Nothing but the lines from the one containing "instance (mapped_seeds : List" through the last line of the data below should be returned, each copied exactly.
-- Records follows --
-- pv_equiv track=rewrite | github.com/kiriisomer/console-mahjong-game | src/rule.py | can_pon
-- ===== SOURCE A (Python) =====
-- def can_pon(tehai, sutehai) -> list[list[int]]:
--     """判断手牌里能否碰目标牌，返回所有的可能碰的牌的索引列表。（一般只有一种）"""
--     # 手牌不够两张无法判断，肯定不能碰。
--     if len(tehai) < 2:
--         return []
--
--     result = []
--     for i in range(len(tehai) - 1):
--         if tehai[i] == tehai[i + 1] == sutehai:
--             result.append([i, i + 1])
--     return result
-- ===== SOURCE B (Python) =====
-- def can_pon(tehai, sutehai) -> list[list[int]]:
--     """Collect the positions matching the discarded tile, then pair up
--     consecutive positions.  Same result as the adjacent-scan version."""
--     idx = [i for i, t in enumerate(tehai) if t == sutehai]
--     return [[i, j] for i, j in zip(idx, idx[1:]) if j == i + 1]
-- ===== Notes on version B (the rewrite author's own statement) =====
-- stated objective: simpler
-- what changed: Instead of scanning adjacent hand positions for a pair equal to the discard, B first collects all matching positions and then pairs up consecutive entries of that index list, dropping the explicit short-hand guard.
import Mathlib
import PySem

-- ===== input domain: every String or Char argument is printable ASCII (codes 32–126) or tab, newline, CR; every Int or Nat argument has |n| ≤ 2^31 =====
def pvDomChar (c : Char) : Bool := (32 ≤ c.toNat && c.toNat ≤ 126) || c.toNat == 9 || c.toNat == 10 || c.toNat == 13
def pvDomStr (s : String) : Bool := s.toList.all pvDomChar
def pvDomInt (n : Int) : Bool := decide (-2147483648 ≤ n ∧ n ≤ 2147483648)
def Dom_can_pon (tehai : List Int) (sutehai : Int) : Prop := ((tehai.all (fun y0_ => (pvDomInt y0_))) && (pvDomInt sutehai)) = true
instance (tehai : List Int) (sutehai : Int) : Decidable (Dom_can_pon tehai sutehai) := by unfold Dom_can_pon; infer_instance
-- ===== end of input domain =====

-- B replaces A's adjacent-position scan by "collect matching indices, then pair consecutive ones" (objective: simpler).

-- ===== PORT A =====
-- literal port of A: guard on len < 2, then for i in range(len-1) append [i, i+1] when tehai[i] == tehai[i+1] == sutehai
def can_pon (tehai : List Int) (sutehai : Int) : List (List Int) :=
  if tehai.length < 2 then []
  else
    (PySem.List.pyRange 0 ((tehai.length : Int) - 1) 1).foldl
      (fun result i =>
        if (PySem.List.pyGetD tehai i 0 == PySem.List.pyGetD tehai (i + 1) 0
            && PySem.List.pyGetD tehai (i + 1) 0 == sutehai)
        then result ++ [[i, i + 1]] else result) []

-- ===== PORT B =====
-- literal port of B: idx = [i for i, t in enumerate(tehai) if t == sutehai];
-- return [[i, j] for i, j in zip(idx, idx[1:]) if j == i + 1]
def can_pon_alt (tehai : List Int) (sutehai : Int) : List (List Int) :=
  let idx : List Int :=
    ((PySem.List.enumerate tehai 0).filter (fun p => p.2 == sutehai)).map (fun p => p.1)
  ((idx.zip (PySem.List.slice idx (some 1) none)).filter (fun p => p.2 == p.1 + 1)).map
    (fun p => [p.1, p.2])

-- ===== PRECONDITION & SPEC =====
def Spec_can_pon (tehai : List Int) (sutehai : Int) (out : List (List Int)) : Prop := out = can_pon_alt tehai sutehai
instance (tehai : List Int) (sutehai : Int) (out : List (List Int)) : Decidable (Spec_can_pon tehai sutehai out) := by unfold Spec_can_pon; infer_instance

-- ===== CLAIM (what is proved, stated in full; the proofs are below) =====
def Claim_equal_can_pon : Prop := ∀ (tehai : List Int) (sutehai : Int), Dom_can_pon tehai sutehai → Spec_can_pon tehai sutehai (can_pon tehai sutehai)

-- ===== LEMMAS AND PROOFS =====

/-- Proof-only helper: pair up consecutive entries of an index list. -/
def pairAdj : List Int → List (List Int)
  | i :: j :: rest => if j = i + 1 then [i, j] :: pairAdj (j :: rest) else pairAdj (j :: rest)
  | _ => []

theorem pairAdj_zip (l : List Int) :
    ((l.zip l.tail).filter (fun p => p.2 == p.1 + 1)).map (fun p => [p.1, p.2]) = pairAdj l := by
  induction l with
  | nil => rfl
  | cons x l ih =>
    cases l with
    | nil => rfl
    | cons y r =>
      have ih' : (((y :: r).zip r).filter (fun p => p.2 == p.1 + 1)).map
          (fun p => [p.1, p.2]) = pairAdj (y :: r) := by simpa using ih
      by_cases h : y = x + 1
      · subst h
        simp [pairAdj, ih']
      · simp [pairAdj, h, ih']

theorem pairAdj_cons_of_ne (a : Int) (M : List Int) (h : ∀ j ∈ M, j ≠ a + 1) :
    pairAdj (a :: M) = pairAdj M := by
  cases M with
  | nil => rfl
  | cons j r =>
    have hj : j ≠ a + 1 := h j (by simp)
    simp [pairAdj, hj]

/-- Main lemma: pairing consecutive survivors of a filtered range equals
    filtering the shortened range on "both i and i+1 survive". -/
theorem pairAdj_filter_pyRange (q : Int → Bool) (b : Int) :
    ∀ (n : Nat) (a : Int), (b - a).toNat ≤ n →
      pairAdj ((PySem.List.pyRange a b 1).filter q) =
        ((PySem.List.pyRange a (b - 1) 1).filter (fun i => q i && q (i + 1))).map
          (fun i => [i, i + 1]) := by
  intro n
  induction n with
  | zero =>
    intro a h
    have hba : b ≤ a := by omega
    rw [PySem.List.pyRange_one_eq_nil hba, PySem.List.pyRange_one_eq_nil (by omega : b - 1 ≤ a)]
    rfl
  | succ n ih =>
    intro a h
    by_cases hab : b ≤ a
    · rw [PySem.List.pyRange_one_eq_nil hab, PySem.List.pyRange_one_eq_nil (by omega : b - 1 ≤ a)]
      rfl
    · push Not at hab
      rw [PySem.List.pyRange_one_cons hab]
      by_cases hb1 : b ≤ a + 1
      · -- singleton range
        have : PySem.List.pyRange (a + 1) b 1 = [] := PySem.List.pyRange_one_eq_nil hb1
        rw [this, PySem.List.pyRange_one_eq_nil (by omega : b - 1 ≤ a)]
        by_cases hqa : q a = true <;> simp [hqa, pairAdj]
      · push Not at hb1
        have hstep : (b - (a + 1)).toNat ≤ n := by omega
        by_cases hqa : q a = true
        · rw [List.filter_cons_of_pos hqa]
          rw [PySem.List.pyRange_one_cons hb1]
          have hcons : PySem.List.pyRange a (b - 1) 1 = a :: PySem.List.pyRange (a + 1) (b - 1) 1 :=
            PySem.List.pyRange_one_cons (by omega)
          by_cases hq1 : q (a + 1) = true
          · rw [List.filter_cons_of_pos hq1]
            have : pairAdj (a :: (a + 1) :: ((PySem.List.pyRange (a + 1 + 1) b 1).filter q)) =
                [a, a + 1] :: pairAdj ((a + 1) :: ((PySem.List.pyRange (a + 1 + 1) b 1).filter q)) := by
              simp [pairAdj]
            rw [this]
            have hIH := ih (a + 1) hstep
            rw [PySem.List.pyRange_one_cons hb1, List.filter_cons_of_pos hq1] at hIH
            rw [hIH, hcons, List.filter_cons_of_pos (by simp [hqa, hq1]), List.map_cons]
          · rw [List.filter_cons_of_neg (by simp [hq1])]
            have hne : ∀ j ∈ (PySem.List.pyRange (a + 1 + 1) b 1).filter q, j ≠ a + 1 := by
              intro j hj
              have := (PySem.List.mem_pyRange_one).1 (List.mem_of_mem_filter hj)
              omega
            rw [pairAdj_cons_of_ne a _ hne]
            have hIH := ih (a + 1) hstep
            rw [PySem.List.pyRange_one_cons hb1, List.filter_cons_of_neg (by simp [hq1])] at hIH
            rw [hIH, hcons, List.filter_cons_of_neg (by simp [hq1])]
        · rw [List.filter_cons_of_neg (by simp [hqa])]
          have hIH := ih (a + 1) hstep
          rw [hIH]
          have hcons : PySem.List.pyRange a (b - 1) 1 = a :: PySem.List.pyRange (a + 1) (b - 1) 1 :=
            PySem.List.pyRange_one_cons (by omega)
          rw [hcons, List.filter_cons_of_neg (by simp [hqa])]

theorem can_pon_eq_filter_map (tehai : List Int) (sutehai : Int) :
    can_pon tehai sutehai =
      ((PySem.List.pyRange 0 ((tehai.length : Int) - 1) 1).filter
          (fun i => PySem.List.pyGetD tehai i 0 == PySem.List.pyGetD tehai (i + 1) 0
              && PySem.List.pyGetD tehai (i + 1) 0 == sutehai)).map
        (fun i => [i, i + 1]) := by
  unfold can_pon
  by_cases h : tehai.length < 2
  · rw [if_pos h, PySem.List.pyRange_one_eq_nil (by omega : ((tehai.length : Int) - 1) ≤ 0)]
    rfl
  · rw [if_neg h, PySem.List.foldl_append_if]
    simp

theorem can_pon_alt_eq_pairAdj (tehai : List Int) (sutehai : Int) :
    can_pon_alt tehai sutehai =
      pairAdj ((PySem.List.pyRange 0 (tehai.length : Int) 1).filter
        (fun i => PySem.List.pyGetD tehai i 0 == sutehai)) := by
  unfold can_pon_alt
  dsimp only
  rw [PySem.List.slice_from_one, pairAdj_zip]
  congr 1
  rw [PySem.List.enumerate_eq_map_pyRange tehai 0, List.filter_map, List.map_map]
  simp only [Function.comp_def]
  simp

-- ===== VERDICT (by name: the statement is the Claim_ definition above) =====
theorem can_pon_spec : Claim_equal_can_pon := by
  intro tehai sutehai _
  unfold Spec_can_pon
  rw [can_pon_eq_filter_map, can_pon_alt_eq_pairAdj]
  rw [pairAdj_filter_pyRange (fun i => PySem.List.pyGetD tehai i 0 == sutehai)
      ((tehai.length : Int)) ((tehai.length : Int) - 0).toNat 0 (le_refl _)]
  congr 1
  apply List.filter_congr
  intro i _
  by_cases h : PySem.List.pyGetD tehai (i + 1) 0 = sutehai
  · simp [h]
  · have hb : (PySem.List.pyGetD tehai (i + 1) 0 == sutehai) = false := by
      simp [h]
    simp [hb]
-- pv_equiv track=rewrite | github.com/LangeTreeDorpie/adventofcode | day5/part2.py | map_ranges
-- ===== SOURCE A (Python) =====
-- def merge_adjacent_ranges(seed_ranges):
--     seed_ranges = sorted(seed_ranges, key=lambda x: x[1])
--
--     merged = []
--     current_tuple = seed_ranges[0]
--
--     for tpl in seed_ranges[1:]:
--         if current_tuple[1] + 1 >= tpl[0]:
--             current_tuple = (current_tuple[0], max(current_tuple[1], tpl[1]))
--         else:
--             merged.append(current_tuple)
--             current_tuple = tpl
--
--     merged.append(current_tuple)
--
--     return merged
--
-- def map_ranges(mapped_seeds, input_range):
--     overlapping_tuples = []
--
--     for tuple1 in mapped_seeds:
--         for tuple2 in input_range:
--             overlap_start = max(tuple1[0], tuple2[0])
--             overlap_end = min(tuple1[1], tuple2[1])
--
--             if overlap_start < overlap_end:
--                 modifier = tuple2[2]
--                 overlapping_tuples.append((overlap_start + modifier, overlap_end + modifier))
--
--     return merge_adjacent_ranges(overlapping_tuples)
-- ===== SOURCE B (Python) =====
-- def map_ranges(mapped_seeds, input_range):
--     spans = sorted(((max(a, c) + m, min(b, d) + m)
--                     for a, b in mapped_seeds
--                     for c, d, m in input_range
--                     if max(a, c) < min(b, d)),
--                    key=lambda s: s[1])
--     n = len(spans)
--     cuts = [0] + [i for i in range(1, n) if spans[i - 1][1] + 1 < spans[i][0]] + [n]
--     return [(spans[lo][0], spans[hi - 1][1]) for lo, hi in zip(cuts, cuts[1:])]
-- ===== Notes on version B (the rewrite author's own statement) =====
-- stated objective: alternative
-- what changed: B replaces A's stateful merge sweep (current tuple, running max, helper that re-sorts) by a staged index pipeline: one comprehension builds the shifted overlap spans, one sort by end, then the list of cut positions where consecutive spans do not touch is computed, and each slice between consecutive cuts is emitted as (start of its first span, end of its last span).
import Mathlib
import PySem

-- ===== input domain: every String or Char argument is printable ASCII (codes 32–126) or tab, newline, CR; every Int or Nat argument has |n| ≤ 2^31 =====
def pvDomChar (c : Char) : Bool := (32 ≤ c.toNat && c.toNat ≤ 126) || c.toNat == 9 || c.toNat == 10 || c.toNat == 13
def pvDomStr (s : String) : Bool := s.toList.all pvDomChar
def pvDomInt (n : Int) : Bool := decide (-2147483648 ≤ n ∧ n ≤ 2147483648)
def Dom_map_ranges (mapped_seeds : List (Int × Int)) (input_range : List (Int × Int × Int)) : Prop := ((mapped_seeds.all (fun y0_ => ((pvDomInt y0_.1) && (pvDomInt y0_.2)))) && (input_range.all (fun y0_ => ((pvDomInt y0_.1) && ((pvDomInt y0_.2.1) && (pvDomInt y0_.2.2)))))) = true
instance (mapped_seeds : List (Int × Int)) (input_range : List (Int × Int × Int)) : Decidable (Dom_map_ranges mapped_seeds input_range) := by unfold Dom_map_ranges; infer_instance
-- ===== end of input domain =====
-- Records concluded --
## [Written solution]
instance (mapped_seeds : List (Int × Int)) (input_range : List (Int × Int × Int)) : Decidable (Dom_map_ranges mapped_seeds input_range) := by unfold Dom_map_ranges; infer_instance
-- ===== end of input domain =====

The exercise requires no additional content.